El escritor japonés Junichiro Tanizaki publicó en 1933 una pequeña pero intensa obra literaria titulada El elogio de la sombra. A través de ella, Tanizaki reflexiona sobre los conflictos que suelen ocurrir entre la tradición local y la vanguardia global, que desde aquellos tiempos comenzó a vestir al mundo.

El objeto que se usa para tal reflexión es la casa. El autor comienza narrando las dificultades que tuvo durante la construcción de una casa tradicional japonesa para él y su familia. Tal labor se vio dificultada por la abundancia de productos que respondían más al estándar industrial de la nueva época que a las tradiciones constructivas locales. Poco a poco, Tanizaki le describe al lector de manera clara y sencilla los orígenes de los rasgos más característicos de la típica construcción nipona: a diferencia de lo ocurrido en Occidente, el lejano Oriente no descubrió el vidrio. El único material disponible para el paso de la luz hacia el interior de las viviendas era el papel. Dicho material no resiste el agua; por ello, las casas y demás construcciones debían contar con grandes aleros en sus cubiertas. De esa forma se garantizaba que ni la lluvia ni la nieve jamás alcanzara a los paneles de papel.

Como resultado de ello se obtiene la sutil iluminación que caracteriza a los interiores orientales. En ellos, la luz juega siempre rol importante; mas no por su abundancia, sino por la delicadeza con la que es filtrada por los techos y el papel. En el lejano Oriente, la luz se debe a su total opuesto, la sombra.

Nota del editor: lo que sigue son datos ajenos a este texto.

-- pv_equiv track=rewrite | github.com/rubannn/Leetcode | 2001 - 2250/2094.py | findEvenNumbers
-- ===== SOURCE A (Python) =====
-- from collections import Counter
-- from typing import List
--
-- def findEvenNumbers(digits: List[int]) -> List[int]:
--     result = []
--     dc = Counter(digits)
--     for x in range(100, 999, 2):
--         check = True
--         for k, v in Counter(map(int, str(x))).items():
--             check = check and dc.get(k, 0) >= v
--         if check:
--             result.append(x)
--     return result
-- ===== SOURCE B (Python) =====
-- from collections import Counter
--
--
-- def findEvenNumbers(digits):
--     cnt = Counter(digits)
--     result = []
--
--     def dfs(pos, num):
--         if pos == 3:
--             if num % 2 == 0:
--                 result.append(num)
--             return
--         for d in range(10):
--             if cnt[d] > 0 and not (pos == 0 and d == 0):
--                 cnt[d] -= 1
--                 dfs(pos + 1, num * 10 + d)
--                 cnt[d] += 1
--
--     dfs(0, 0)
--     return result
-- ===== Notes on version B (the rewrite author's own statement) =====
-- stated objective: alternative
-- what changed: A scans every even number in range(100,999,2) and tests digit-multiset containment by building a Counter of str(x)'s digits per candidate; B instead builds numbers digit by digit with a recursive backtracking search (DFS) that decrements and restores the shared digit counter, pruning whole subtrees as soon as a digit is unavailable, so no per-candidate string conversion, Counter or containment test exists.
import Mathlib
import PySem

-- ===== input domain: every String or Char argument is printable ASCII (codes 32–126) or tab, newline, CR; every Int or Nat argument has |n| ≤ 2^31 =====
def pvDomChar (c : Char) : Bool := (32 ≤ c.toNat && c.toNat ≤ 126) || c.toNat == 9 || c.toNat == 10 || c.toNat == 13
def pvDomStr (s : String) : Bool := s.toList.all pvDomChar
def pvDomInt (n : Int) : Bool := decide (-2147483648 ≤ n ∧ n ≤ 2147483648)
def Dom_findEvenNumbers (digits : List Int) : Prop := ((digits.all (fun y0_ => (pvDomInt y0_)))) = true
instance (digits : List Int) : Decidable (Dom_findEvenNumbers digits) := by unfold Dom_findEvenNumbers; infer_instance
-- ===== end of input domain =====

-- B replaces A's scan of range(100,999,2) with per-candidate digit Counters by a recursive
-- backtracking search that builds the number digit by digit against a decremented counter
-- (objective: alternative algorithm, same cost class).

-- ===== PORT A =====
-- digits of x via str(x), as A does with map(int, str(x)); the .getD 0 default is never
-- reached: every character of str(x) for x in range(100,999,2) is a decimal digit.
def pvDigits (x : Int) : List Int :=
  (PySem.Int.toStr x).toList.map (fun ch => (PySem.Int.ofChars? [ch]).getD 0)

def findEvenNumbers (digits : List Int) : List Int :=
  let dc : PySem.Dict Int Int := PySem.Dict.counter digits
  (PySem.List.pyRange 100 999 2).foldl (fun result x =>
    let check := (PySem.Dict.counter (pvDigits x)).items.foldl
      (fun check kv => check && decide (dc.getD kv.1 0 ≥ kv.2)) true
    if check then result ++ [x] else result) []

-- ===== PORT B =====
-- Python B's dfs(pos, num) recurses from pos = 0 up to the base case pos == 3; it is ported
-- as structural recursion on the remaining depth r = 3 - pos (so 'pos == 0' is 'r = 2' under
-- the r+1 pattern), and the in-place cnt[d] -= 1 / dfs / cnt[d] += 1 around the call is
-- ported by handing the decremented dict to the recursive call.
def pvDfs : Nat → PySem.Dict Int Int → Int → List Int
  | 0, _, num => if PySem.Int.mod num 2 == 0 then [num] else []
  | (r+1), cnt, num =>
      (PySem.List.pyRange 0 10 1).foldl (fun acc d =>
        if decide (cnt.getD d 0 > 0) && !(decide (r = 2) && decide (d = 0))
        then acc ++ pvDfs r (cnt.insert d (cnt.getD d 0 - 1)) (num * 10 + d)
        else acc) []

def findEvenNumbers_alt (digits : List Int) : List Int :=
  pvDfs 3 (PySem.Dict.counter digits) 0

-- ===== PRECONDITION & SPEC =====
def Spec_findEvenNumbers (digits : List Int) (out : List Int) : Prop := out = findEvenNumbers_alt digits
instance (digits : List Int) (out : List Int) : Decidable (Spec_findEvenNumbers digits out) := by unfold Spec_findEvenNumbers; infer_instance

-- ===== CLAIM (what is proved, stated in full; the proofs are below) =====
def Claim_equal_findEvenNumbers : Prop := ∀ (digits : List Int), Dom_findEvenNumbers digits → Spec_findEvenNumbers digits (findEvenNumbers digits)

-- ===== LEMMAS AND PROOFS =====

-- a fold of '&&'s is List.all
theorem pv_foldl_and_all {α : Type} (q : α → Bool) (l : List α) (b : Bool) :
    l.foldl (fun ch kv => ch && q kv) b = (b && l.all q) := by
  induction l generalizing b with
  | nil => simp
  | cons h t ih => simp [ih, Bool.and_assoc]

-- 'if p then out ++ g x else out' accumulation is a flatMap of conditional blocks
theorem pv_foldl_if_append {α β : Type} (p : α → Bool) (g : α → List β) (l : List α)
    (acc : List β) :
    l.foldl (fun acc x => if p x then acc ++ g x else acc) acc
      = acc ++ l.flatMap (fun x => if p x then g x else []) := by
  induction l generalizing acc with
  | nil => simp
  | cons h t ih => simp only [List.foldl_cons, List.flatMap_cons, ih]; split <;> simp

-- filter-after-map is a flatMap of conditional singletons
theorem pv_filter_map_flat {α β : Type} (p : β → Bool) (f : α → β) (l : List α) :
    (l.map f).filter p = l.flatMap (fun x => if p (f x) then [f x] else []) := by
  induction l with
  | nil => simp
  | cons h t ih => simp only [List.map_cons, List.filter_cons, List.flatMap_cons, ← ih]; split <;> simp

-- push a constant guard inside a flatMap
theorem pv_if_flat {α β : Type} (c : Bool) (l : List α) (g : α → List β) :
    (if c then l.flatMap g else []) = l.flatMap (fun x => if c then g x else []) := by
  cases c <;> simp

-- merge nested guards
theorem pv_if_if {β : Type} (c d : Bool) (X : List β) :
    (if c then (if d then X else []) else []) = if c && d then X else [] := by
  cases c <;> simp

-- parity of a three-digit composition is the parity of its last digit
theorem pv_mod100 (a b c : Int) :
    PySem.Int.mod (100 * a + 10 * b + c) 2 = PySem.Int.mod c 2 := by
  rw [PySem.Int.mod_eq_emod_of_pos (by norm_num), PySem.Int.mod_eq_emod_of_pos (by norm_num)]
  omega

-- lookup through one decrementing insert
theorem pv_getD1 (dc : PySem.Dict Int Int) (k x : Int) :
    (dc.insert k (dc.getD k 0 - 1)).getD x 0
      = dc.getD x 0 - (if x = k then 1 else 0) := by
  by_cases h : x = k
  · subst h; simp [PySem.Dict.getD_insert_self]
  · rw [PySem.Dict.getD_insert_of_ne dc _ _ h]; simp [h]

-- A's range is exactly the nested digit enumeration, in order
set_option maxRecDepth 40000 in
theorem pv_range_split : PySem.List.pyRange 100 999 2 =
    (PySem.List.pyRange 1 10 1).flatMap (fun d1 =>
      (PySem.List.pyRange 0 10 1).flatMap (fun d2 =>
        (PySem.List.pyRange 0 10 2).map (fun d3 => 100*d1+10*d2+d3))) := by decide

set_option maxRecDepth 40000 in
theorem pv_digits_triple : ∀ d1 ∈ PySem.List.pyRange 1 10 1, ∀ d2 ∈ PySem.List.pyRange 0 10 1,
    ∀ d3 ∈ PySem.List.pyRange 0 10 2, pvDigits (100*d1+10*d2+d3) = [d1,d2,d3] := by decide

-- A's multiplicity check over Counter(digits of x) equals the decrement-style availability test
theorem pv_check_eq (cnt : Int → Int) (a b c : Int) :
    ((PySem.Set.ofList [a,b,c]).all fun k => decide (cnt k ≥ (([a,b,c] : List Int).count k : Int)))
    = (decide (cnt a > 0) && (decide (cnt b - (if b = a then (1:Int) else 0) > 0) &&
       decide (cnt c - (if c = a then (1:Int) else 0) - (if c = b then (1:Int) else 0) > 0))) := by
  rw [Bool.eq_iff_iff]
  by_cases hba : b = a <;> by_cases hca : c = a <;> by_cases hcb : c = b <;> subst_vars <;>
    simp_all [PySem.Set.ofList, PySem.Set.add, PySem.Set.contains, List.count_cons] <;> omega

-- A's inner check at a triple, written as B's three nested counter lookups
theorem pv_point (dc : PySem.Dict Int Int) :
    ∀ d1 ∈ PySem.List.pyRange 1 10 1, ∀ d2 ∈ PySem.List.pyRange 0 10 1,
      ∀ d3 ∈ PySem.List.pyRange 0 10 2,
      (PySem.Dict.counter (pvDigits (100*d1+10*d2+d3))).items.foldl
          (fun ch kv => ch && decide (dc.getD kv.1 0 ≥ kv.2)) true
      = (decide (dc.getD d1 0 > 0) &&
         (decide ((dc.insert d1 (dc.getD d1 0 - 1)).getD d2 0 > 0) &&
          decide (((dc.insert d1 (dc.getD d1 0 - 1)).insert d2
              ((dc.insert d1 (dc.getD d1 0 - 1)).getD d2 0 - 1)).getD d3 0 > 0))) := by
  intro d1 h1 d2 h2 d3 h3
  rw [pv_digits_triple d1 h1 d2 h2 d3 h3, pv_foldl_and_all, PySem.Dict.items_counter,
    List.all_map, Bool.true_and,
    pv_getD1 (dc.insert d1 (dc.getD d1 0 - 1)) d2 d3, pv_getD1 dc d1 d3, pv_getD1 dc d1 d2]
  exact pv_check_eq (fun k => dc.getD k 0) d1 d2 d3

-- B's DFS, flattened into the nested conditional enumeration it traverses
theorem pv_B_flat (dc : PySem.Dict Int Int) :
    pvDfs 3 dc 0 = (PySem.List.pyRange 0 10 1).flatMap (fun d1 =>
      (PySem.List.pyRange 0 10 1).flatMap (fun d2 =>
        (PySem.List.pyRange 0 10 1).flatMap (fun d3 =>
          if (decide (dc.getD d1 0 > 0) && !(decide ((2:Nat) = 2) && decide (d1 = 0)))
             && ((decide ((dc.insert d1 (dc.getD d1 0 - 1)).getD d2 0 > 0)
                    && !(decide ((1:Nat) = 2) && decide (d2 = 0)))
             && ((decide (((dc.insert d1 (dc.getD d1 0 - 1)).insert d2
                      ((dc.insert d1 (dc.getD d1 0 - 1)).getD d2 0 - 1)).getD d3 0 > 0)
                    && !(decide ((0:Nat) = 2) && decide (d3 = 0)))
             && (PySem.Int.mod (((0 * 10 + d1) * 10 + d2) * 10 + d3) 2 == 0)))
          then [((0 * 10 + d1) * 10 + d2) * 10 + d3] else []))) := by
  show pvDfs (2+1) dc 0 = _
  simp only [pvDfs, pv_foldl_if_append, List.nil_append, pv_if_flat, pv_if_if]

-- strip the pruned d1 = 0 branch
theorem pv_strip0 {β : Type} (g : Int → List β) (h0 : g 0 = []) :
    (PySem.List.pyRange 0 10 1).flatMap g = (PySem.List.pyRange 1 10 1).flatMap g := by
  rw [show PySem.List.pyRange 0 10 1 = 0 :: PySem.List.pyRange 1 10 1 from by decide,
    List.flatMap_cons, h0, List.nil_append]

-- ===== VERDICT (by name: the statement is the Claim_ definition above) =====
theorem findEvenNumbers_spec : Claim_equal_findEvenNumbers := by
  intro digits _
  show findEvenNumbers digits = findEvenNumbers_alt digits
  simp only [findEvenNumbers, findEvenNumbers_alt]
  rw [PySem.List.foldl_append_if_eq_filter, List.nil_append, pv_range_split, pv_B_flat]
  simp only [List.filter_flatMap, pv_filter_map_flat]
  conv_rhs => rw [pv_strip0 _ (by simp)]
  apply List.flatMap_congr
  intro d1 h1
  have hb1 := PySem.List.mem_pyRange_one.mp h1
  have hd1 : decide (d1 = 0) = false := decide_eq_false (by omega)
  apply List.flatMap_congr
  intro d2 h2
  trans ((PySem.List.pyRange 0 10 2).flatMap (fun d3 =>
    if decide ((PySem.Dict.counter digits).getD d1 0 > 0) &&
     (decide (((PySem.Dict.counter digits).insert d1 ((PySem.Dict.counter digits).getD d1 0 - 1)).getD d2 0 > 0) &&
      decide ((((PySem.Dict.counter digits).insert d1 ((PySem.Dict.counter digits).getD d1 0 - 1)).insert d2
        (((PySem.Dict.counter digits).insert d1 ((PySem.Dict.counter digits).getD d1 0 - 1)).getD d2 0 - 1)).getD d3 0 > 0))
    then [100 * d1 + 10 * d2 + d3] else []))
  · exact List.flatMap_congr (fun d3 h3 => by
    rw [pv_point (PySem.Dict.counter digits) d1 h1 d2 h2 d3 h3])
  · rw [show PySem.List.pyRange 0 10 2 = [0, 2, 4, 6, 8] from by decide,
    show PySem.List.pyRange 0 10 1 = [0, 1, 2, 3, 4, 5, 6, 7, 8, 9] from by decide]
    simp only [List.flatMap_cons, List.flatMap_nil, List.append_nil, hd1,
    show ∀ a b c : Int, ((0 * 10 + a) * 10 + b) * 10 + c = 100 * a + 10 * b + c from
      fun a b c => by ring,
    pv_mod100,
    show (PySem.Int.mod (0 : Int) 2 == (0 : Int)) = true from by decide,
    show (PySem.Int.mod (1 : Int) 2 == (0 : Int)) = false from by decide,
    show (PySem.Int.mod (2 : Int) 2 == (0 : Int)) = true from by decide,
    show (PySem.Int.mod (3 : Int) 2 == (0 : Int)) = false from by decide,
    show (PySem.Int.mod (4 : Int) 2 == (0 : Int)) = true from by decide,
    show (PySem.Int.mod (5 : Int) 2 == (0 : Int)) = false from by decide,
    show (PySem.Int.mod (6 : Int) 2 == (0 : Int)) = true from by decide,
    show (PySem.Int.mod (7 : Int) 2 == (0 : Int)) = false from by decide,
    show (PySem.Int.mod (8 : Int) 2 == (0 : Int)) = true from by decide,
    show (PySem.Int.mod (9 : Int) 2 == (0 : Int)) = false from by decide]
    simp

En la costa ecuatoriana, la sombra también juega un papel muy importante. El sol perpendicular que nos ilumina es muy diferente al sol de las zonas templadas. No se trata de aquel astro que nos defiende del frío. Nuestro sol es un dador de vida imponente –a veces– hasta tirano. De su luz y calor es muy difícil escapar. “¡Sol morboso!” le oí decir alguna vez a un montubio en Naranjal. Creo que esa frase refleja mucho de nuestra relación local con el astro rey.

Muy a nuestra manera, nosotros también elogiamos a las sombras. Ciudades como Guayaquil, Portoviejo y Bahía de Caráquez cuentan con soportales que protegían a los transeúntes. La típica casa montubia se levanta sobre palafitos de caña, para generar un espacio de encuentro sombreado y refrescar los ambientes de la planta superior.

Es una pena que nuestras construcciones actuales hayan roto ese vínculo con nuestro entorno. Por ello, consideramos ahora justificable el que árboles centenarios sean talados para preservar el hormigón de nuestras calles. Los nuevos espacios públicos –en su mayoría sin árboles– nos exponen al sol de manera exagerada. Por ello la gente los rechaza o los usa muy intermitentemente. El espacio público ha dejado de ser el lugar de encuentro; y en su lugar preferimos ambientes adictos al aire acondicionado.

Sería interesante reinterpretar nuestras construcciones antiguas, y evolucionarlas hacia una identidad arquitectónica propia y contemporánea; ni imitativa de lo ajeno ni imitativa de nuestro pasado. Conviene, entonces, que los arquitectos y planificadores nos reconciliemos con las sombras en nuestros proyectos, pues son estas las que nos invitan al uso de los exteriores y a la contemplación de lo que nos rodea.